Court Opinion

ID: 7908039
Source: CourtListenerOpinion
Date Created: 2022-09-08 22:02:45.662492+00
Date Added: 2024-06-11T16:32:29.635390
License: Public Domain

The opinion of the court was delivered by
Johnston, C. J.:
This was an action by Edward Reeder to recover compensation under the workmen’s compensation law. He was awarded a lump-sum judgment for'$4,935, from which defendants appeal.
The plaintiff was a coal miner who acted chiefly as engineer in the operation of a hoist, and his wages were- $8.76 per day. On March 20, 1923, an explosion occurred in the mine which filled it with flames and carbon monoxide gas, and in crawling on his hands and knees to the shaft, which occupied about thirty minutes, his hands, face, mouth, throat, nostrils and lungs were severely burned. Compensation was paid to him by. the defendants at the rate of $15 per week, up to and including November 26, 1924, when it was discontinued. The present action was then brought, and arbitration being declined the case was tried and the award mentioned was made. Defendants contend that the evidence is insufficient to warrant the amount of the award that was made, but their chief com*723plaint is the action of the court in awarding a lump-sum judgment. The objection to such an award is based on that part of the statute which provides that, “In no case shall a lump-sum judgment be rendered for any injury not ascertainable by objective examination, but in such cases the court may order periodical payments during incapacity,” etc. (R. S. 44-534.)
A physician made an examination of the plaintiff when the injuries were suffered and later made an X-ray examination. He testified that he found the plaintiff suffering from pulmonary burns and carbon monoxide poisoning, that there were burns around the lips, mouth and ears, and one ear was very badly burned. He testified that plaintiff was unconscious for quite a time and semiconscious thereafter for two or three days. He further stated that in his examinations with the X-ray he found a marked thickening of the bronchi and a fibrous condition of the lungs; that the lungs were not sufficiently normal to supply oxygen, and there was some slight enlargement of the heart and a muffled sound over the aortic valve. A radiograph taken of the chest of the plaintiff by the physician showed scars on the lungs and showed a marked fibrous condition.
Another physician who had made a study of X-ray pictures examined the plaintiff shortly before the trial and confirmed the testimony of the first physician. He testified that he found fibrosis or thickened condition of the lungs, that the monoxide poisoning had damaged certain tissues, and his opinion was that the plaintiff was permanently disabled. A physician was introduced by the defendants, who testified that the lungs appeared to contain the normal amount of air and moved freely, and that he found no disability of plaintiff duo to the injury complained of. He testified that he didn’t know what the condition of the plaintiff’s lungs would be if he were taking exercise, but sitting there as he was at the trial he appeared to be breathing all right. It is insisted that the radio-graphic picture does not constitute an objective examination, and therefore the lump-sum judgment was not warranted.

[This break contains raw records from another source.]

-- A's loop, restricted to the change indices, turns the prefix-plus-pending-run state
-- into prefix ++ pvG
theorem pvA_loop (lim : Int) (cs : List Int) : ∀ (pfx run : List Int) (prev : Int),
    (run ++ cs).Pairwise (· < ·) → (∀ c ∈ run ++ cs, 1 ≤ c) →
    (∀ x ∈ pfx, ∀ c ∈ run ++ cs, x < c) →
    pvFlushA (cs.foldl (pvInner lim) (pfx ++ pvAdds run, prev, run)).1
        (cs.foldl (pvInner lim) (pfx ++ pvAdds run, prev, run)).2.2
      = pfx ++ pvG lim cs prev run := by
  induction cs with
  | nil =>
    intro pfx run prev hpw h1 hp
    simp only [List.foldl_nil, pvG]
    exact pvFlushA_eq pfx run (by simpa using hpw) (by simpa using h1)
      (fun x hx c hc => hp x hx c (by simp [hc]))
  | cons c cs ih =>
    intro pfx run prev hpw h1 hp
    have hrw : run ++ c :: cs = (run ++ [c]) ++ cs := by simp
    by_cases hlt : c - prev < lim
    · have hstep : pvInner lim (pfx ++ pvAdds run, prev, run) c
          = (pfx ++ pvAdds (run ++ [c]), c, run ++ [c]) := by
        simp only [pvInner, if_pos hlt]
        rw [pvAdds_append, pvAdds_singleton]
        by_cases hc : c - 1 = 0 <;> simp [hc]
      simp only [List.foldl_cons, hstep]
      rw [show pvG lim (c :: cs) prev run = pvG lim cs c (run ++ [c]) from by
        rw [pvG]; rw [if_pos hlt]]
      exact ih pfx (run ++ [c]) c (by rw [← hrw]; exact hpw) (by rw [← hrw]; exact h1)
        (fun x hx d hd => hp x hx d (by rw [hrw]; exact hd))
    · have hflush : pvFlushA (pfx ++ pvAdds run) run = pfx ++ pvAdds (pvSel run) := by
        have hsub : run.Sublist (run ++ c :: cs) := List.sublist_append_left _ _
        exact pvFlushA_eq pfx run (hpw.sublist hsub)
          (fun d hd => h1 d (by simp [hd]))
          (fun x hx d hd => hp x hx d (by simp [hd]))
      have hstep : pvInner lim (pfx ++ pvAdds run, prev, run) c
          = ((pfx ++ pvAdds (pvSel run)) ++ pvAdds [c], c, [c]) := by
        simp only [pvInner, if_neg hlt]
        rw [hflush, pvAdds_singleton]
        by_cases hc : c - 1 = 0 <;> simp [hc]
      simp only [List.foldl_cons, hstep]
      rw [show pvG lim (c :: cs) prev run = pvAdds (pvSel run) ++ pvG lim cs c [c] from by
        rw [pvG]; rw [if_neg hlt]]
      have hcross := (List.pairwise_append.1 hpw).2.2
      have hrest := (List.Pairwise.sublist (List.sublist_append_right run _) hpw)
      have := ih (pfx ++ pvAdds (pvSel run)) [c] c
        (by simpa using hrest)
        (by intro d hd; exact h1 d (by simp at hd ⊢; tauto))
        (by
          intro x hx d hd
          have hd' : d ∈ c :: cs := by simpa using hd
          rcases List.mem_append.1 hx with hx | hx
          · exact hp x hx d (by simp at hd' ⊢; tauto)
          · rw [pvMem_adds] at hx
            rcases hx with ⟨e, he, _, rfl⟩
            have : e < d := hcross e (pvSel_subset run e he) d hd'
            omega)
      rw [this, List.append_assoc]

-- B's grouping loop: flushed runs, flat-mapped through keep-first-and-last, compute pvG
theorem pvB_runs (lim : Int) (cs : List Int) : ∀ (racc : List (List Int)) (cur : List Int) (prev : Int),
    (if (cs.foldl (pvStepB lim) (racc, cur, prev)).2.1 ≠ []
      then (cs.foldl (pvStepB lim) (racc, cur, prev)).1 ++ [(cs.foldl (pvStepB lim) (racc, cur, prev)).2.1]
      else (cs.foldl (pvStepB lim) (racc, cur, prev)).1).flatMap (fun r => pvAdds (pvSel r))
    = racc.flatMap (fun r => pvAdds (pvSel r)) ++ pvG lim cs prev cur := by
  induction cs with
  | nil =>
    intro racc cur prev
    simp only [List.foldl_nil, pvG]
    by_cases hc : cur = []
    · simp [hc, pvSel, pvAdds]
    · simp [hc]
  | cons c cs ih =>
    intro racc cur prev
    by_cases hcur : cur ≠ [] ∧ c - prev < lim
    · have hstep : pvStepB lim (racc, cur, prev) c = (racc, cur ++ [c], c) := by
        simp [pvStepB, hcur]
      simp only [List.foldl_cons, hstep]
      rw [ih, show pvG lim (c :: cs) prev cur = pvG lim cs c (cur ++ [c]) from by
        rw [pvG]; rw [if_pos hcur.2]]
    · by_cases hlt : c - prev < lim
      · have hnil : cur = [] := by tauto
        have hstep : pvStepB lim (racc, cur, prev) c = (racc, [c], c) := by
          simp [pvStepB, hnil]
        simp only [List.foldl_cons, hstep]
        rw [ih, show pvG lim (c :: cs) prev cur = pvG lim cs c (cur ++ [c]) from by
          rw [pvG]; rw [if_pos hlt], hnil]
        simp
      · have hstep : pvStepB lim (racc, cur, prev) c
            = ((if cur ≠ [] then racc ++ [cur] else racc), [c], c) := by
          simp [pvStepB, hlt]
        simp only [List.foldl_cons, hstep]
        rw [ih, show pvG lim (c :: cs) prev cur = pvAdds (pvSel cur) ++ pvG lim cs c [c] from by
          rw [pvG]; rw [if_neg hlt]]
        by_cases hc : cur = []
        · simp [hc, pvSel, pvAdds]
        · simp [hc, List.append_assoc]

-- the two ports agree everywhere (even without Pre_: both use the same in-range defaults)
theorem pvPorts_eq (bv bt : List Int) (lim : Int) :
    get_bass_level_change bv bt lim = get_bass_level_change_alt bv bt lim := by
  simp only [get_bass_level_change, get_bass_level_change_alt]
  rw [pvStepA_eq, PySem.List.foldl_ite_eq_foldl_filter]
  have hCpw : ((PySem.List.pyRange 1 (bv.length : Int) 1).filter
      (fun i => decide (PySem.List.pyGetD bv (i - 1) 0 ≠ PySem.List.pyGetD bv i 0))).Pairwise (· < ·) :=
    (PySem.List.pairwise_lt_pyRange_one 1 (bv.length : Int)).filter _
  have hC1 : ∀ c ∈ (PySem.List.pyRange 1 (bv.length : Int) 1).filter
      (fun i => decide (PySem.List.pyGetD bv (i - 1) 0 ≠ PySem.List.pyGetD bv i 0)), 1 ≤ c := by
    intro c hc
    have := (List.mem_filter.1 hc).1
    exact (PySem.List.mem_pyRange_one.1 this).1
  have hA := pvA_loop lim ((PySem.List.pyRange 1 (bv.length : Int) 1).filter
      (fun i => decide (PySem.List.pyGetD bv (i - 1) 0 ≠ PySem.List.pyGetD bv i 0))) [0] [] 0
    (by simpa using hCpw) (by simpa using hC1)
    (by intro x hx c hc; simp at hx; subst hx; have := hC1 c (by simpa using hc); omega)
  simp only [pvAdds, List.filter_nil, List.map_nil, List.append_nil] at hA
  rw [hA]
  have hB := pvB_runs lim ((PySem.List.pyRange 1 (bv.length : Int) 1).filter
      (fun i => decide (PySem.List.pyGetD bv (i - 1) 0 ≠ PySem.List.pyGetD bv i 0))) [] [] 0
  rw [PySem.List.foldl_append_eq_flatMap, hB]
  simp

-- ===== VERDICT (by name: the statement is the Claim_ definition above) =====
theorem get_bass_level_change_spec : Claim_equal_get_bass_level_change := by
  intro bass_vec beat_times beat_change_lim _ _
  unfold Spec_get_bass_level_change
  exact pvPorts_eq bass_vec beat_times beat_change_lim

Objective symptoms are those which the physician by the ordinary use of his senses discovers from a physical examination, while subjective symptoms are those which he learns from the expressions of the patient. What he discovers through his vision aided by magnifying glasses or an X-ray instrument are objective symptoms. By the use of the X-ray a view may be had of internal conditions not perceivable by the ordinary or unaided senses. The sense of sight is *724enlarged by its use, and although a recent invention its use is now common, and what it reveals is generally recognized and accepted. (2 Wigmore on Evidence, § 795.) Of course, the instrument should be one that is trustworthy and the operator competent. The question of whether an examination by means of an X-ray instrument could be regarded as objective was considered in Davis v. Hibbens, 113 Kan. 121, 213 Pac. 661. There some of the injuries suffered were in the spinal column, and being internal could only be disclosed by an X-ray examination. It was determined that an injury disclosed through the’operation of the instrument by which a radiograph picture was obtained and which revealed conditions not observable by the unaided sense of sight, constituted an objective examination within the meaning of the statute, and we see no reason to depart from the ruling. Here the physicians who made the examination were trained and experienced in the use of such instruments and the interpretation of pictures so obtained, and they described in a definite way the conditions discovered in the examination. They found pulmonary burns and scars on the lung tissue and what one said might be called a collapse of part of the lungs, and that this condition affected the heart action. It was also revealed that there was a thickening of the bronchi. Ample evidence was produced to show that the injuries were of a serious character and that the disability was permanent.
We find no.material error in the proceeding, and therefore the judgment is affirmed.